Augmentation of retinal transmission during high-frequency LGN activity. A, B, The influence of a preceding LGN ISI on retinal contribution when the data are separated into two categories: cardinal spike was contributed by the recorded RGC (red line), and cardinal spike was not contributed by the recorded RGC (green). Shaded area indicates SE. C, D, Line plots showing retinal augmentation calculated from the data shown in A and B. E, F, Line plot showing standard retinal contribution (blue line), standard retinal contribution plus augmented contribution (orange line), and total retinal contribution augmentation (black line).

Figure 11.

Burst spikes lacking a triggering RGC spike are nonetheless visually evoked.
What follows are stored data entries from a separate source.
-- pv_equiv track=rewrite | github.com/miguelbper/jane-street-puzzles | 2025/2025-05-number-cross-5.py | compute_fibonacci_lists
-- ===== SOURCE A (Python) =====
-- N = 11
--
-- def compute_fibonacci_lists(n: int) -> list[list[int]]:
--     """Generate lists of Fibonacci numbers with n or fewer digits, excluding
--     numbers containing zero."""
--     lists = [[] for _ in range(N + 1)]
--     a, b = 0, 1
--     while b < 10**n:
--         if "0" not in str(b):
--             lists[len(str(b))].append(b)
--         a, b = b, a + b
--     return lists
-- ===== SOURCE B (Python) =====
-- N = 11
--
-- def compute_fibonacci_lists(n: int) -> list[list[int]]:
--     """Generate lists of Fibonacci numbers with n or fewer digits, excluding
--     numbers containing zero."""
--     fibs = []
--     a, b = 0, 1
--     while b < 10**n:
--         fibs.append(b)
--         a, b = b, a + b
--     return [[x for x in fibs if len(str(x)) == d and "0" not in str(x)] for d in range(N + 1)]
-- ===== Notes on version B (the rewrite author's own statement) =====
-- stated objective: alternative
-- what changed: B splits A's fused while-loop into two phases: one loop generating the flat list of all Fibonacci values below 10**n, then a per-digit-length list comprehension that builds each bucket by filtering that flat list, instead of appending into a fixed-size table during generation.
import Mathlib
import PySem

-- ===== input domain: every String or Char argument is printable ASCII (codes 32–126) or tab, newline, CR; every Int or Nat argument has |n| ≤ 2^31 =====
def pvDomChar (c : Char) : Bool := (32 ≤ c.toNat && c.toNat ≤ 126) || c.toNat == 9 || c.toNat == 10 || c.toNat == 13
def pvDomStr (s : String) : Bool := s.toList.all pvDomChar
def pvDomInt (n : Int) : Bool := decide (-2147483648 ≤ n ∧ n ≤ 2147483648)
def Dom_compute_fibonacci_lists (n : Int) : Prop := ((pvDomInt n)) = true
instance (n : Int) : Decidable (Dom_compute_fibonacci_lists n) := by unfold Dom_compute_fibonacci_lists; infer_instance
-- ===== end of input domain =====

-- B generates the flat Fibonacci list first and then builds each digit-length bucket by
-- filtering it (alternative decomposition, same cost); equivalence proved for n ≤ 11.

-- `10**n` as used in the loop bound: for n < 0 Python yields a float < 1, so `b < 10**n`
-- is False from the start (b ≥ 1); modelled by limit 0. Exact for the loop condition.
def pvLimit (n : Int) : Int := if 0 ≤ n then (10:Int) ^ n.toNat else 0

-- fuel for the while-loops: for every n ≤ 11 the loop runs < 5*n+10 times (Fibonacci
-- numbers grow by a factor φ > 10^(1/5)); both ports use the same fuel.
def pvFuel (n : Int) : Nat := (5 * n + 10).toNat

-- ===== PORT A =====
-- lists[i].append(x); out-of-range i (IndexError in Python) is excluded by Pre_ and made a no-op here
def pvAppendAt (lists : List (List Int)) (i : Nat) (x : Int) : List (List Int) :=
  match lists, i with
  | [], _ => []
  | l :: ls, 0 => (l ++ [x]) :: ls
  | l :: ls, i+1 => l :: pvAppendAt ls i x

-- the body of A's while-loop: if "0" not in str(b): lists[len(str(b))].append(b)
def pvStep (lists : List (List Int)) (b : Int) : List (List Int) :=
  if PySem.Chars.isIn ['0'] (PySem.Int.toChars b) then lists
  else pvAppendAt lists (PySem.Int.toChars b).length b

def pvLoopA (fuel : Nat) (limit : Int) (lists : List (List Int)) (a b : Int) : List (List Int) :=
  match fuel with
  | 0 => lists
  | fuel+1 => if b < limit then pvLoopA fuel limit (pvStep lists b) b (a + b) else lists

def compute_fibonacci_lists (n : Int) : List (List Int) :=
  pvLoopA (pvFuel n) (pvLimit n) (List.replicate 12 []) 0 1

-- ===== PORT B =====
-- first pass: collect every Fibonacci value b with b < 10**n
def pvGenFib (fuel : Nat) (limit : Int) (a b : Int) : List Int :=
  match fuel with
  | 0 => []
  | fuel+1 => if b < limit then b :: pvGenFib fuel limit b (a + b) else []

def compute_fibonacci_lists_alt (n : Int) : List (List Int) :=
  let fibs := pvGenFib (pvFuel n) (pvLimit n) 0 1
  (PySem.List.pyRange 0 12 1).map (fun d =>
    fibs.filter (fun x =>
      (((PySem.Int.toChars x).length : Int) == d) && !PySem.Chars.isIn ['0'] (PySem.Int.toChars x)))

-- ===== PRECONDITION & SPEC =====
-- Pre_ excludes exactly n ≥ 12, where A raises IndexError (a zero-free Fibonacci number
-- with more than N = 11 digits is appended past the fixed-size table); A returns on all n ≤ 11.
def Pre_compute_fibonacci_lists (n : Int) : Prop := n ≤ 11
instance (n : Int) : Decidable (Pre_compute_fibonacci_lists n) := by
  unfold Pre_compute_fibonacci_lists; infer_instance

def pvWitness_compute_fibonacci_lists : Int := 4

def Spec_compute_fibonacci_lists (n : Int) (out : List (List Int)) : Prop :=
  out = compute_fibonacci_lists_alt n
instance (n : Int) (out : List (List Int)) : Decidable (Spec_compute_fibonacci_lists n out) := by
  unfold Spec_compute_fibonacci_lists; infer_instance

-- ===== CLAIM (what is proved, stated in full; the proofs are below) =====
def Claim_equal_compute_fibonacci_lists : Prop :=
  ∀ (n : Int), Dom_compute_fibonacci_lists n → Pre_compute_fibonacci_lists n →
    Spec_compute_fibonacci_lists n (compute_fibonacci_lists n)

-- ===== LEMMAS AND PROOFS =====

-- A's fused loop is the fold of its body over the flat list B generates
theorem pvLoopA_eq_foldl (fuel : Nat) (limit : Int) :
    ∀ (lists : List (List Int)) (a b : Int),
      pvLoopA fuel limit lists a b = (pvGenFib fuel limit a b).foldl pvStep lists := by
  induction fuel with
  | zero => intro lists a b; simp [pvLoopA, pvGenFib]
  | succ fuel ih =>
    intro lists a b
    simp only [pvLoopA, pvGenFib]
    split
    · simp [ih]
    · simp

theorem pvAppendAt_getElem? (lists : List (List Int)) (i : Nat) (x : Int) (d : Nat) :
    (pvAppendAt lists i x)[d]? =
      if d = i then lists[d]?.map (· ++ [x]) else lists[d]? := by
  induction lists generalizing i d with
  | nil => simp [pvAppendAt]
  | cons l ls ih =>
    cases i with
    | zero =>
      cases d with
      | zero => simp [pvAppendAt]
      | succ d => simp [pvAppendAt]
    | succ i =>
      cases d with
      | zero => simp [pvAppendAt]
      | succ d =>
        simp only [pvAppendAt, List.getElem?_cons_succ]
        rw [ih i d]
        simp

-- the per-element predicate of bucket d (Nat form)
def pvPred (d : Nat) (x : Int) : Bool :=
  ((PySem.Int.toChars x).length == d) && !PySem.Chars.isIn ['0'] (PySem.Int.toChars x)

theorem pvStep_getElem? (lists : List (List Int)) (x : Int) (d : Nat) :
    (pvStep lists x)[d]? =
      lists[d]?.map (· ++ (if pvPred d x then [x] else [])) := by
  unfold pvStep pvPred
  by_cases hz : PySem.Chars.isIn ['0'] (PySem.Int.toChars x)
  · simp [hz]
  · simp only [if_neg hz]
    rw [pvAppendAt_getElem? lists _ x d]
    have hnz : (!PySem.Chars.isIn ['0'] (PySem.Int.toChars x)) = true := by simp [hz]
    rw [hnz, Bool.and_true]
    by_cases hd : d = (PySem.Int.toChars x).length
    · simp [hd]
    · have hb : ((PySem.Int.toChars x).length == d) = false := by simp [Ne.symm hd]
      rw [if_neg hd, hb]
      simp

theorem pvFoldl_getElem? (L : List Int) (lists : List (List Int)) (d : Nat) :
    (L.foldl pvStep lists)[d]? = lists[d]?.map (· ++ L.filter (pvPred d)) := by
  induction L generalizing lists with
  | nil => cases h : lists[d]? <;> simp [h]
  | cons x L ih =>
    simp only [List.foldl_cons]
    rw [ih (pvStep lists x), pvStep_getElem? lists x d]
    by_cases hp : pvPred d x <;> cases h : lists[d]? <;> simp [hp]

-- B's Int-valued bucket predicate agrees with the Nat form on bucket index d
theorem pvFilter_int_eq_nat (L : List Int) (d : Nat) :
    (L.filter (fun x =>
        (((PySem.Int.toChars x).length : Int) == (d : Int)) &&
          !PySem.Chars.isIn ['0'] (PySem.Int.toChars x))) = L.filter (pvPred d) := by
  apply List.filter_congr
  intro x _
  unfold pvPred
  have hb : (((PySem.Int.toChars x).length : Int) == (d : Int)) =
      ((PySem.Int.toChars x).length == d) := by
    by_cases hd : (PySem.Int.toChars x).length = d
    · simp [hd]
    · simp [hd]
  rw [hb]

-- ===== VERDICT (by name: the statement is the Claim_ definition above) =====
theorem compute_fibonacci_lists_spec : Claim_equal_compute_fibonacci_lists := by
  intro n _ _
  unfold Spec_compute_fibonacci_lists compute_fibonacci_lists compute_fibonacci_lists_alt
  rw [pvLoopA_eq_foldl, PySem.List.pyRange_one]
  have h12 : ((12 : Int) - 0).toNat = 12 := by decide
  rw [h12, List.map_map]
  apply List.ext_getElem?
  intro d
  rw [pvFoldl_getElem?]
  by_cases hd : d < 12
  · simp only [List.getElem?_replicate, List.getElem?_map, List.getElem?_range, hd, if_pos,
      Option.map_some, Function.comp_apply, zero_add, List.nil_append]
    rw [pvFilter_int_eq_nat]
  · simp [hd]
theorem pvStepsA_eq (w : List Char) : pvStepsA w = pvStepsRec w := by
  unfold pvStepsA
  rw [PySem.List.pyRange_one, List.map_map, ← pvStepsAux w]
  have hlen : ((w.length : Int) - 1).toNat = w.length - 1 := by omega
  rw [hlen]
  apply List.map_congr_left
  intro k hk
  simp only [Function.comp]
  have h1 : (1 : Int) + (k : Int) = ((k + 1 : Nat) : Int) := by push_cast; ring
  have h2 : (1 : Int) + (k : Int) - 1 = ((k : Nat) : Int) := by ring
  rw [h1] at h2 ⊢
  rw [h2, PySem.List.pyGetD_natCast, PySem.List.pyGetD_natCast]
theorem pvAll1_iff : ∀ (r : List Char) (c : Char),
    (((pvStepsRec (c :: r)).all (fun s => s == 1) = true ∧ (c :: r).all pvAn = true) ↔
      (pvAn c = true ∧ pvChainFU (pvOrd c) r = true))
  | [], c => by simp [pvStepsRec, pvChainFU]
  | d :: r, c => by
    have ih := pvAll1_iff r d
    simp only [pvStepsRec, pvChainFU, List.all_cons, Bool.and_eq_true, beq_iff_eq] at ih ⊢
    constructor
    · rintro ⟨⟨h1, hrest⟩, hc, hd, hr⟩
      have := ih.mp ⟨hrest, hd, hr⟩
      exact ⟨hc, ⟨hd, by omega⟩, this.2⟩
    · rintro ⟨hc, ⟨hd, ho⟩, hch⟩
      have := ih.mpr ⟨hd, hch⟩
      exact ⟨⟨by omega, this.1⟩, hc, this.2.1, this.2.2⟩
def pvContD : Option Int → List Char → Int
  | _, [] => 0
  | prev, c :: r => if pvAn c = true ∧ prev = some (pvOrd c + 1) then 1 + pvContD (some (pvOrd c)) r else 0
def pvHD : List Char → Int
  | [] => 0
  | c :: r => if pvAn c = true then 1 + pvContD (some (pvOrd c)) r else 0
def pvChainFD : Int → List Char → Bool
  | _, [] => true
  | o, c :: r => pvAn c && (pvOrd c == o - 1) && pvChainFD (pvOrd c) r
def pvChainD : List Char → Bool
  | [] => false
  | c :: r => pvAn c && pvChainFD (pvOrd c) r
theorem pvAllm1_iff : ∀ (r : List Char) (c : Char),
    (((pvStepsRec (c :: r)).all (fun s => s == -1) = true ∧ (c :: r).all pvAn = true) ↔
      (pvAn c = true ∧ pvChainFD (pvOrd c) r = true))
  | [], c => by simp [pvStepsRec, pvChainFD]
  | d :: r, c => by
    have ih := pvAllm1_iff r d
    simp only [pvStepsRec, pvChainFD, List.all_cons, Bool.and_eq_true, beq_iff_eq] at ih ⊢
    constructor
    · rintro ⟨⟨h1, hrest⟩, hc, hd, hr⟩
      have := ih.mp ⟨hrest, hd, hr⟩
      exact ⟨hc, ⟨hd, by omega⟩, this.2⟩
    · rintro ⟨hc, ⟨hd, ho⟩, hch⟩
      have := ih.mpr ⟨hd, hch⟩
      exact ⟨⟨by omega, this.1⟩, hc, this.2.1, this.2.2⟩
-- an ascending chain is class-pure
theorem pvPureU : ∀ (r : List Char) (c : Char), pvAn c = true → pvChainFU (pvOrd c) r = true →
    (PySem.Chars.strIsdigit (c :: r) = true ∨ PySem.Chars.strIsalpha (c :: r) = true)
  | [], c => by
    intro han _
    simp only [pvAn, Bool.or_eq_true] at han
    rcases han with h | h
    · left; simp [PySem.Chars.strIsdigit, h]
    · right; simp [PySem.Chars.strIsalpha, h]
  | d :: r, c => by
    intro han hch
    simp only [pvChainFU, Bool.and_eq_true, beq_iff_eq] at hch
    obtain ⟨⟨hand, ho⟩, hch⟩ := hch
    have ih := pvPureU r d hand hch
    have hcls := pvSameClass c d han hand (Or.inl ho)
    rcases ih with h | h
    · left
      simp only [PySem.Chars.strIsdigit, List.isEmpty_cons, List.all_cons, Bool.and_eq_true] at h ⊢
      refine ⟨by simp, ?_, h.2⟩
      rw [← hcls.1]; exact h.2.1
    · right
      simp only [PySem.Chars.strIsalpha, List.isEmpty_cons, List.all_cons, Bool.and_eq_true] at h ⊢
      refine ⟨by simp, ?_, h.2⟩
      rw [← hcls.2]; exact h.2.1
theorem pvPureD : ∀ (r : List Char) (c : Char), pvAn c = true → pvChainFD (pvOrd c) r = true →
    (PySem.Chars.strIsdigit (c :: r) = true ∨ PySem.Chars.strIsalpha (c :: r) = true)
  | [], c => by
    intro han _
    simp only [pvAn, Bool.or_eq_true] at han
    rcases han with h | h
    · left; simp [PySem.Chars.strIsdigit, h]
    · right; simp [PySem.Chars.strIsalpha, h]
  | d :: r, c => by
    intro han hch
    simp only [pvChainFD, Bool.and_eq_true, beq_iff_eq] at hch
    obtain ⟨⟨hand, ho⟩, hch⟩ := hch
    have ih := pvPureD r d hand hch
    have hcls := pvSameClass c d han hand (Or.inr ho)
    rcases ih with h | h
    · left
      simp only [PySem.Chars.strIsdigit, List.isEmpty_cons, List.all_cons, Bool.and_eq_true] at h ⊢
      refine ⟨by simp, ?_, h.2⟩
      rw [← hcls.1]; exact h.2.1
    · right
      simp only [PySem.Chars.strIsalpha, List.isEmpty_cons, List.all_cons, Bool.and_eq_true] at h ⊢
      refine ⟨by simp, ?_, h.2⟩
      rw [← hcls.2]; exact h.2.1
theorem pvPure_an (w : List Char)
    (h : PySem.Chars.strIsdigit w = true ∨ PySem.Chars.strIsalpha w = true) : w.all pvAn = true := by
  rcases h with h | h <;>
    simp only [PySem.Chars.strIsdigit, PySem.Chars.strIsalpha, Bool.and_eq_true, List.all_eq_true] at h ⊢ <;>
    intro x hx <;> simp only [pvAn, Bool.or_eq_true] <;> [left; right] <;> exact h.2 x hx
theorem pvWindowCheck_iff (c : Char) (r : List Char) :
    (((PySem.Chars.strIsdigit (c :: r) || PySem.Chars.strIsalpha (c :: r)) &&
      ((pvStepsRec (c :: r)).all (fun s => s == 1) || (pvStepsRec (c :: r)).all (fun s => s == -1))) = true
     ↔ (pvChainU (c :: r) = true ∨ pvChainD (c :: r) = true)) := by
  simp only [Bool.and_eq_true, Bool.or_eq_true, pvChainU, pvChainD]
  constructor
  · rintro ⟨hpure, hsteps⟩
    have hall := pvPure_an _ hpure
    rcases hsteps with h1 | hm1
    · exact Or.inl ((pvAll1_iff r c).mp ⟨h1, hall⟩)
    · exact Or.inr ((pvAllm1_iff r c).mp ⟨hm1, hall⟩)
  · rintro (⟨han, hch⟩ | ⟨han, hch⟩)
    · have := (pvAll1_iff r c).mpr ⟨han, hch⟩
      exact ⟨pvPureU r c han hch, Or.inl this.1⟩
    · have := (pvAllm1_iff r c).mpr ⟨han, hch⟩
      exact ⟨pvPureD r c han hch, Or.inr this.1⟩
theorem pvContD_nonneg (l : List Char) : ∀ p, 0 ≤ pvContD p l := by
  induction l with
  | nil => intro p; simp [pvContD]
  | cons c r ih =>
    intro p
    simp only [pvContD]
    split
    · have := ih (some (pvOrd c)); omega
    · omega
theorem pvContD_none (l : List Char) : pvContD none l = 0 := by
  cases l with
  | nil => rfl
  | cons c r => simp [pvContD]
theorem pvContD_le (l : List Char) : ∀ p, pvContD p l ≤ l.length := by
  induction l with
  | nil => intro p; simp [pvContD]
  | cons c r ih =>
    intro p
    simp only [pvContD, List.length_cons]
    split
    · have := ih (some (pvOrd c)); push_cast; omega
    · positivity
theorem pvHD_le (l : List Char) : pvHD l ≤ l.length := by
  cases l with
  | nil => simp [pvHD]
  | cons c r =>
    simp only [pvHD, List.length_cons]
    split
    · have := pvContD_le r (some (pvOrd c)); push_cast; omega
    · positivity
theorem pvContD_take (r : List Char) : ∀ (o : Int) (k : Nat), k ≤ r.length →
    ((k : Int) ≤ pvContD (some o) r ↔ pvChainFD o (r.take k) = true) := by
  induction r with
  | nil =>
    intro o k hk
    simp at hk
    subst hk
    simp [pvContD, pvChainFD]
  | cons c r ih =>
    intro o k hk
    cases k with
    | zero =>
      have := pvContD_nonneg (c :: r) (some o)
      simp [pvChainFD]
      omega
    | succ k =>
      simp only [List.take_succ_cons, pvChainFD, pvContD, Bool.and_eq_true, beq_iff_eq]
      split
      · rename_i hcond
        obtain ⟨han, hprev⟩ := hcond
        have hoc : pvOrd c = o - 1 := by
          injection hprev with h'; omega
        have hrec := ih (pvOrd c) k (by simpa using hk)
        push_cast
        constructor
        · intro hle
          exact ⟨⟨han, hoc⟩, hrec.mp (by omega)⟩
        · rintro ⟨-, hch⟩
          have := hrec.mpr hch
          omega
      · rename_i hcond
        constructor
        · intro hle; push_cast at hle; omega
        · rintro ⟨⟨han, hoc⟩, -⟩
          have hsome : some o = some (pvOrd c + 1) := by rw [hoc]; congr 1; ring
          exact absurd ⟨han, hsome⟩ hcond
theorem pvHD_take (t : List Char) (k : Nat) (hk : 1 ≤ k) (hkl : k ≤ t.length) :
    ((k : Int) ≤ pvHD t ↔ pvChainD (t.take k) = true) := by
  cases t with
  | nil => simp at hkl; omega
  | cons c r =>
    cases k with
    | zero => omega
    | succ k =>
      simp only [List.take_succ_cons, pvChainD, pvHD, Bool.and_eq_true]
      by_cases han : pvAn c = true
      · rw [if_pos han]
        rw [← pvContD_take r (pvOrd c) k (by simpa using hkl)]
        push_cast
        constructor
        · intro h; exact ⟨han, by omega⟩
        · rintro ⟨-, h⟩; omega
      · rw [if_neg han]
        constructor
        · intro h; push_cast at h; omega
        · rintro ⟨h, -⟩; exact absurd h han
def pvInner (m : Int) (l : List Char) : Prop := ∃ j : Nat, m ≤ pvHU (l.drop j) ∨ m ≤ pvHD (l.drop j)
theorem pvInner_cons (m : Int) (c : Char) (r : List Char) :
    pvInner m (c :: r) ↔ ((m ≤ pvHU (c :: r) ∨ m ≤ pvHD (c :: r)) ∨ pvInner m r) := by
  constructor
  · rintro ⟨j, hj⟩
    cases j with
    | zero => exact Or.inl (by simpa using hj)
    | succ j => exact Or.inr ⟨j, by simpa using hj⟩
  · rintro (h | ⟨j, hj⟩)
    · exact ⟨0, by simpa using h⟩
    · exact ⟨j + 1, by simpa using hj⟩
theorem pvLoopB_iff (m : Int) (hm : 1 ≤ m) : ∀ (l : List Char) (prev : Option Int) (u d : Int),
    0 ≤ u → u < m → 0 ≤ d → d < m →
    (pvLoopB m prev u d l = true ↔
      (m ≤ u + pvContU prev l ∨ m ≤ d + pvContD prev l ∨ pvInner m l)) := by
  intro l
  induction l with
  | nil =>
    intro prev u d hu hum hd hdm
    simp only [pvLoopB, pvContU, pvContD, pvInner, List.drop_nil, pvHU, pvHD, Bool.false_eq_true,
      false_iff]
    rintro (h | h | ⟨j, hj | hj⟩) <;> omega
  | cons c rest ih =>
    intro prev u d hu hum hd hdm
    have hXnn := pvContU_nonneg rest (some (pvOrd c))
    have hYnn := pvContD_nonneg rest (some (pvOrd c))
    rw [pvInner_cons]
    by_cases han : pvAn c = true
    · have han' : (PySem.Chars.isdigit c || PySem.Chars.isalpha c) = true := han
      simp only [pvLoopB, han', if_true]
      simp only [pvContU, pvContD, pvHU, pvHD, han, true_and, if_pos]
      have hneq : (some (pvOrd c - 1) : Option Int) ≠ some (pvOrd c + 1) := by
        intro h; injection h with h; omega
      have hneq' : (some (pvOrd c + 1) : Option Int) ≠ some (pvOrd c - 1) := by
        intro h; injection h with h; omega
      by_cases hpu : prev = some (pvOrd c - 1) <;> by_cases hpd : prev = some (pvOrd c + 1)
      · exfalso
        rw [hpu] at hpd
        injection hpd with h'
        omega
      · simp only [hpu, reduceIte]
        simp only [if_neg hneq]
        by_cases hstop : m ≤ u + 1 ∨ m ≤ (1 : Int)
        · rw [if_pos hstop]
          simp only [true_iff]
          rcases hstop with h | h
          · left; omega
          · right; right; left; left; omega
        · rw [if_neg hstop]
          rw [ih (some (pvOrd c)) (u + 1) 1 (by omega) (by omega) (by omega) (by omega)]
          constructor
          · rintro (h | h | h)
            · left; omega
            · right; right; left; right; omega
            · right; right; right; exact h
          · rintro (h | h | (h | h) | h)
            · left; omega
            · omega
            · left; omega
            · right; left; omega
            · right; right; exact h
      · simp only [hpd, reduceIte]
        simp only [if_neg hneq']
        by_cases hstop : m ≤ (1 : Int) ∨ m ≤ d + 1
        · rw [if_pos hstop]
          simp only [true_iff]
          rcases hstop with h | h
          · right; right; left; left; omega
          · right; left; omega
        · rw [if_neg hstop]
          rw [ih (some (pvOrd c)) 1 (d + 1) (by omega) (by omega) (by omega) (by omega)]
          constructor
          · rintro (h | h | h)
            · right; right; left; left; omega
            · right; left; omega
            · right; right; right; exact h
          · rintro (h | h | (h | h) | h)
            · omega
            · right; omega
            · left; omega
            · right; left; omega
            · right; right; exact h
      · simp only [hpu, hpd, reduceIte]
        by_cases hstop : m ≤ (1 : Int) ∨ m ≤ (1 : Int)
        · rw [if_pos hstop]
          simp only [true_iff]
          right; right; left; left
          omega
        · rw [if_neg hstop]
          rw [ih (some (pvOrd c)) 1 1 (by omega) (by omega) (by omega) (by omega)]
          constructor
          · rintro (h | h | h)
            · right; right; left; left; omega
            · right; right; left; right; omega
            · right; right; right; exact h
          · rintro (h | h | (h | h) | h)
            · omega
            · omega
            · left; omega
            · right; left; omega
            · right; right; exact h
    · have han' : (PySem.Chars.isdigit c || PySem.Chars.isalpha c) = false := by
        simpa [pvAn] using han
      simp only [pvLoopB, han', Bool.false_eq_true, if_false]
      rw [ih none 0 0 (by omega) (by omega) (by omega) (by omega)]
      simp only [pvContU_none, pvContD_none, add_zero]
      have hCU : pvContU prev (c :: rest) = 0 := by
        simp only [pvContU]
        rw [if_neg]
        rintro ⟨h, -⟩
        exact han h
      have hCD : pvContD prev (c :: rest) = 0 := by
        simp only [pvContD]
        rw [if_neg]
        rintro ⟨h, -⟩
        exact han h
      have hHU : pvHU (c :: rest) = 0 := by
        simp only [pvHU]
        rw [if_neg han]
      have hHD : pvHD (c :: rest) = 0 := by
        simp only [pvHD]
        rw [if_neg han]
      rw [hCU, hCD, hHU, hHD]
      constructor
      · rintro (h | h | h)
        · omega
        · omega
        · right; right; right; exact h
      · rintro (h | h | (h | h) | h)
        · omega
        · omega
        · omega
        · omega
        · right; right; exact h
theorem pvWindowA_iff (lower : String) (m i : Int) (hm : 1 ≤ m) (hi : 0 ≤ i)
    (hle : i + m ≤ (lower.toList.length : Int)) :
    (pvWindowA lower m i = true ↔
      (m ≤ pvHU (lower.toList.drop i.toNat) ∨ m ≤ pvHD (lower.toList.drop i.toNat))) := by
  have him : 0 ≤ i + m := by omega
  have hwl : (PySem.Str.slice lower (some i) (some (i + m))).toList
      = (lower.toList.drop i.toNat).take m.toNat := by
    rw [PySem.Str.toList_slice, PySem.Chars.slice_eq_listSlice, PySem.List.slice_toNat _ hi him]
    congr 1
    omega
  have htl : m.toNat ≤ (lower.toList.drop i.toNat).length := by
    simp only [List.length_drop]
    omega
  have hlen : ((lower.toList.drop i.toNat).take m.toNat).length = m.toNat := by
    simp only [List.length_take]
    omega
  obtain ⟨c, r, hcr⟩ : ∃ c r, (lower.toList.drop i.toNat).take m.toNat = c :: r := by
    cases h : (lower.toList.drop i.toNat).take m.toNat with
    | nil => rw [h] at hlen; simp at hlen; omega
    | cons c r => exact ⟨c, r, rfl⟩
  have hite : ∀ (g s : Bool), (if (!g) = true then false else s) = (g && s) := by decide
  unfold pvWindowA
  simp only [PySem.Str.strIsdigit_eq, PySem.Str.strIsalpha_eq, hwl, pvStepsA_eq, hite, hcr]
  rw [pvWindowCheck_iff c r, ← hcr,
    ← pvHU_take (lower.toList.drop i.toNat) m.toNat (by omega) htl,
    ← pvHD_take (lower.toList.drop i.toNat) m.toNat (by omega) htl]
  have : ((m.toNat : Nat) : Int) = m := by omega
  rw [this]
A–E, STRFs calculated from different subsets of spike count-matched LGN spikes: all spikes (A), tonic and burst spikes evoked by the recorded RGC (B, C), and tonic and burst spikes that were not evoked by the recorded RGC (D, E). F, G, Bar graphs showing signal-to-noise ratios for LGN spikes that were either evoked (F) or not evoked (G) by the recorded RGC (red, tonic spikes; blue, burst spikes). Error bars indicate SE.